GIVEN DATA:
[Start of Attachment]

-- pv_equiv track=rewrite | github.com/wahab-cide/DSA-Specialization | NeetCode/arraysAndHashing.py | multiAccountCheating
-- ===== SOURCE A (Python) =====
-- def multiAccountCheating(users):
--     uniqueLists = set()
--
--     for _, ips in users:
--         immutableList = tuple(sorted(ips))
--         if immutableList in uniqueLists:
--             return True
--         uniqueLists.add(immutableList)
--     return False
-- ===== SOURCE B (Python) =====
-- def multiAccountCheating(users):
--     keys = sorted(tuple(sorted(ips)) for _, ips in users)
--     return any(a == b for a, b in zip(keys, keys[1:]))
-- ===== Notes on version B (the rewrite author's own statement) =====
-- stated objective: alternative
-- what changed: Replaces the hash-set scan with early return by sort-all-canonical-keys then a single adjacent-equality pass over the sorted key list (no set at all).
import Mathlib
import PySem

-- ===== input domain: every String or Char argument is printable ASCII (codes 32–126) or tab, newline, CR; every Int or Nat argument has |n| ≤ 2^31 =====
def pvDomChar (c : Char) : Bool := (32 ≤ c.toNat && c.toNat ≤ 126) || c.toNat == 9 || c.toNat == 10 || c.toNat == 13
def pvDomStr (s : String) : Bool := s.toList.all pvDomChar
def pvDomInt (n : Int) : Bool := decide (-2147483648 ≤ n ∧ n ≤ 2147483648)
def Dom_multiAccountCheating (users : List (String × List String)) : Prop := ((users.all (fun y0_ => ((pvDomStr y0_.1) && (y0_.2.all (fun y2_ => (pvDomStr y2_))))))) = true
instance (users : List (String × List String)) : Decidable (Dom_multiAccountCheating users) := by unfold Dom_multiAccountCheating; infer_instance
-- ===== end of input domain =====

-- B replaces A's hash-set scan with sort-all-canonical-keys then one adjacent-equality pass (alternative decomposition, same cost class).


-- ===== PORT A =====
-- loop 'for _, ips in users' with the set accumulator 'uniqueLists', early return True on a hit
def pvLoopA : List (String × List String) → PySem.Set (List String) → Bool
  | [], _ => false
  | (_, ips) :: rest, uniqueLists =>
    let immutableList := PySem.List.sorted ips (fun x => x)
    if PySem.Set.contains uniqueLists immutableList then true
    else pvLoopA rest (PySem.Set.add uniqueLists immutableList)

def multiAccountCheating (users : List (String × List String)) : Bool :=
  pvLoopA users PySem.Set.empty

-- ===== PORT B =====
def multiAccountCheating_alt (users : List (String × List String)) : Bool :=
  let keys := PySem.List.sorted (users.map (fun u => PySem.List.sorted u.2 (fun x => x))) (fun x => x)
  (keys.zip (PySem.List.slice keys (some 1) none)).any (fun p => p.1 == p.2)

-- ===== PRECONDITION & SPEC =====
def Spec_multiAccountCheating (users : List (String × List String)) (out : Bool) : Prop := out = multiAccountCheating_alt users
instance (users : List (String × List String)) (out : Bool) : Decidable (Spec_multiAccountCheating users out) := by unfold Spec_multiAccountCheating; infer_instance

-- ===== CLAIM (what is proved, stated in full; the proofs are below) =====
def Claim_equal_multiAccountCheating : Prop := ∀ (users : List (String × List String)), Dom_multiAccountCheating users → Spec_multiAccountCheating users (multiAccountCheating users)

-- ===== LEMMAS AND PROOFS =====

-- the canonical key of one user
def pvKey (u : String × List String) : List String := PySem.List.sorted u.2 (fun x => x)

-- A's loop answers: some key of the remaining users is already seen, or the remaining keys repeat
theorem pvLoopA_spec (us : List (String × List String)) (seen : List (List String))
    (hnd : seen.Nodup) :
    pvLoopA us seen = !decide ((seen ++ us.map pvKey).Nodup) := by
  induction us generalizing seen with
  | nil => simp [pvLoopA, hnd]
  | cons u rest ih =>
    obtain ⟨name, ips⟩ := u
    by_cases hmem : PySem.List.sorted ips (fun x => x) ∈ seen
    · have hdup : ¬ (seen ++ pvKey (name, ips) :: rest.map pvKey).Nodup := by
        intro h
        exact (List.disjoint_of_nodup_append h) hmem (by simp [pvKey])
      simp [pvLoopA, PySem.Set.contains, hmem, hdup]
    · have hc : PySem.Set.contains seen (PySem.List.sorted ips (fun x => x)) = false := by
        simp [PySem.Set.contains, hmem]
      have hadd : PySem.Set.add seen (PySem.List.sorted ips (fun x => x))
          = seen ++ [PySem.List.sorted ips (fun x => x)] := by
        simp [PySem.Set.add, PySem.Set.contains, hmem]
      have hnd' : (seen ++ [PySem.List.sorted ips (fun x => x)]).Nodup := by
        simp [List.nodup_append, hnd]
        exact fun a ha h => hmem (h ▸ ha)
      have := ih (seen ++ [PySem.List.sorted ips (fun x => x)]) hnd'
      have happ : (seen ++ [PySem.List.sorted ips (fun x => x)]) ++ rest.map pvKey
          = seen ++ ((name, ips) :: rest).map pvKey := by
        simp [pvKey]
      rw [happ] at this
      simp [pvLoopA, hmem, this]

-- PySem.List.sorted is independent of the DecidableLT instance (Decidable is a subsingleton)
theorem pvSortedInst (xs : List (List String)) :
    PySem.List.sorted xs (fun x => x) false
      = @PySem.List.sorted (List String) (List String) _ LinearOrder.toDecidableLT xs (fun x => x) false := by
  congr 1

-- in a ≤-sorted list, an adjacent duplicate exists iff the list is not Nodup
theorem pvAdjDup {α : Type} [LinearOrder α] [BEq α] [LawfulBEq α] (l : List α)
    (hp : l.Pairwise (· ≤ ·)) :
    ((l.zip l.tail).any (fun p => p.1 == p.2)) = !decide l.Nodup := by
  induction l with
  | nil => simp
  | cons a t ih =>
    cases t with
    | nil => simp
    | cons b t' =>
      have hp' : (b :: t').Pairwise (· ≤ ·) := hp.tail
      have hab : a ≤ b := (List.pairwise_cons.mp hp).1 b (by simp)
      by_cases hEq : a = b
      · subst hEq
        simp
      · have hnotmem : a ∉ b :: t' := by
          intro hmem
          rcases List.mem_cons.mp hmem with h | h
          · exact hEq h
          · have hbx : b ≤ a := (List.pairwise_cons.mp hp').1 a h
            exact hEq (le_antisymm hab hbx)
        have := ih hp'
        simp only [List.tail_cons] at this ⊢
        simp [List.zip_cons_cons, hEq, this, List.nodup_cons, hnotmem]

-- ===== VERDICT (by name: the statement is the Claim_ definition above) =====
theorem multiAccountCheating_spec : Claim_equal_multiAccountCheating := by
  intro users _
  unfold Spec_multiAccountCheating multiAccountCheating multiAccountCheating_alt
  rw [pvLoopA_spec users PySem.Set.empty (by simp [PySem.Set.empty])]
  have hperm : (PySem.List.sorted (users.map (fun u => PySem.List.sorted u.2 (fun x => x))) (fun x => x)).Perm
      (users.map pvKey) := by
    simpa [pvKey] using
      PySem.List.sorted_perm (users.map (fun u => PySem.List.sorted u.2 (fun x => x))) (fun x => x) false
  simp only [PySem.List.slice_from_one, PySem.Set.empty, List.nil_append, pvSortedInst]
  rw [pvAdjDup _ (PySem.List.sorted_pairwise (users.map (fun u => PySem.List.sorted u.2 (fun x => x))) (fun x => x))]
  rw [← pvSortedInst]
  simp [hperm.nodup_iff]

[End of Attachment]

WHAT YOU NEED TO DO:
Repeat the material exactly. Begin with its first line and end with the line that has "-- ===== input".

SOLVED PROBLEM:
-- pv_equiv track=rewrite | github.com/wahab-cide/DSA-Specialization | NeetCode/arraysAndHashing.py | multiAccountCheating
-- ===== SOURCE A (Python) =====
-- def multiAccountCheating(users):
--     uniqueLists = set()
--
--     for _, ips in users:
--         immutableList = tuple(sorted(ips))
--         if immutableList in uniqueLists:
--             return True
--         uniqueLists.add(immutableList)
--     return False
-- ===== SOURCE B (Python) =====
-- def multiAccountCheating(users):
--     keys = sorted(tuple(sorted(ips)) for _, ips in users)
--     return any(a == b for a, b in zip(keys, keys[1:]))
-- ===== Notes on version B (the rewrite author's own statement) =====
-- stated objective: alternative
-- what changed: Replaces the hash-set scan with early return by sort-all-canonical-keys then a single adjacent-equality pass over the sorted key list (no set at all).
import Mathlib
import PySem

-- ===== input domain: every String or Char argument is printable ASCII (codes 32–126) or tab, newline, CR; every Int or Nat argument has |n| ≤ 2^31 =====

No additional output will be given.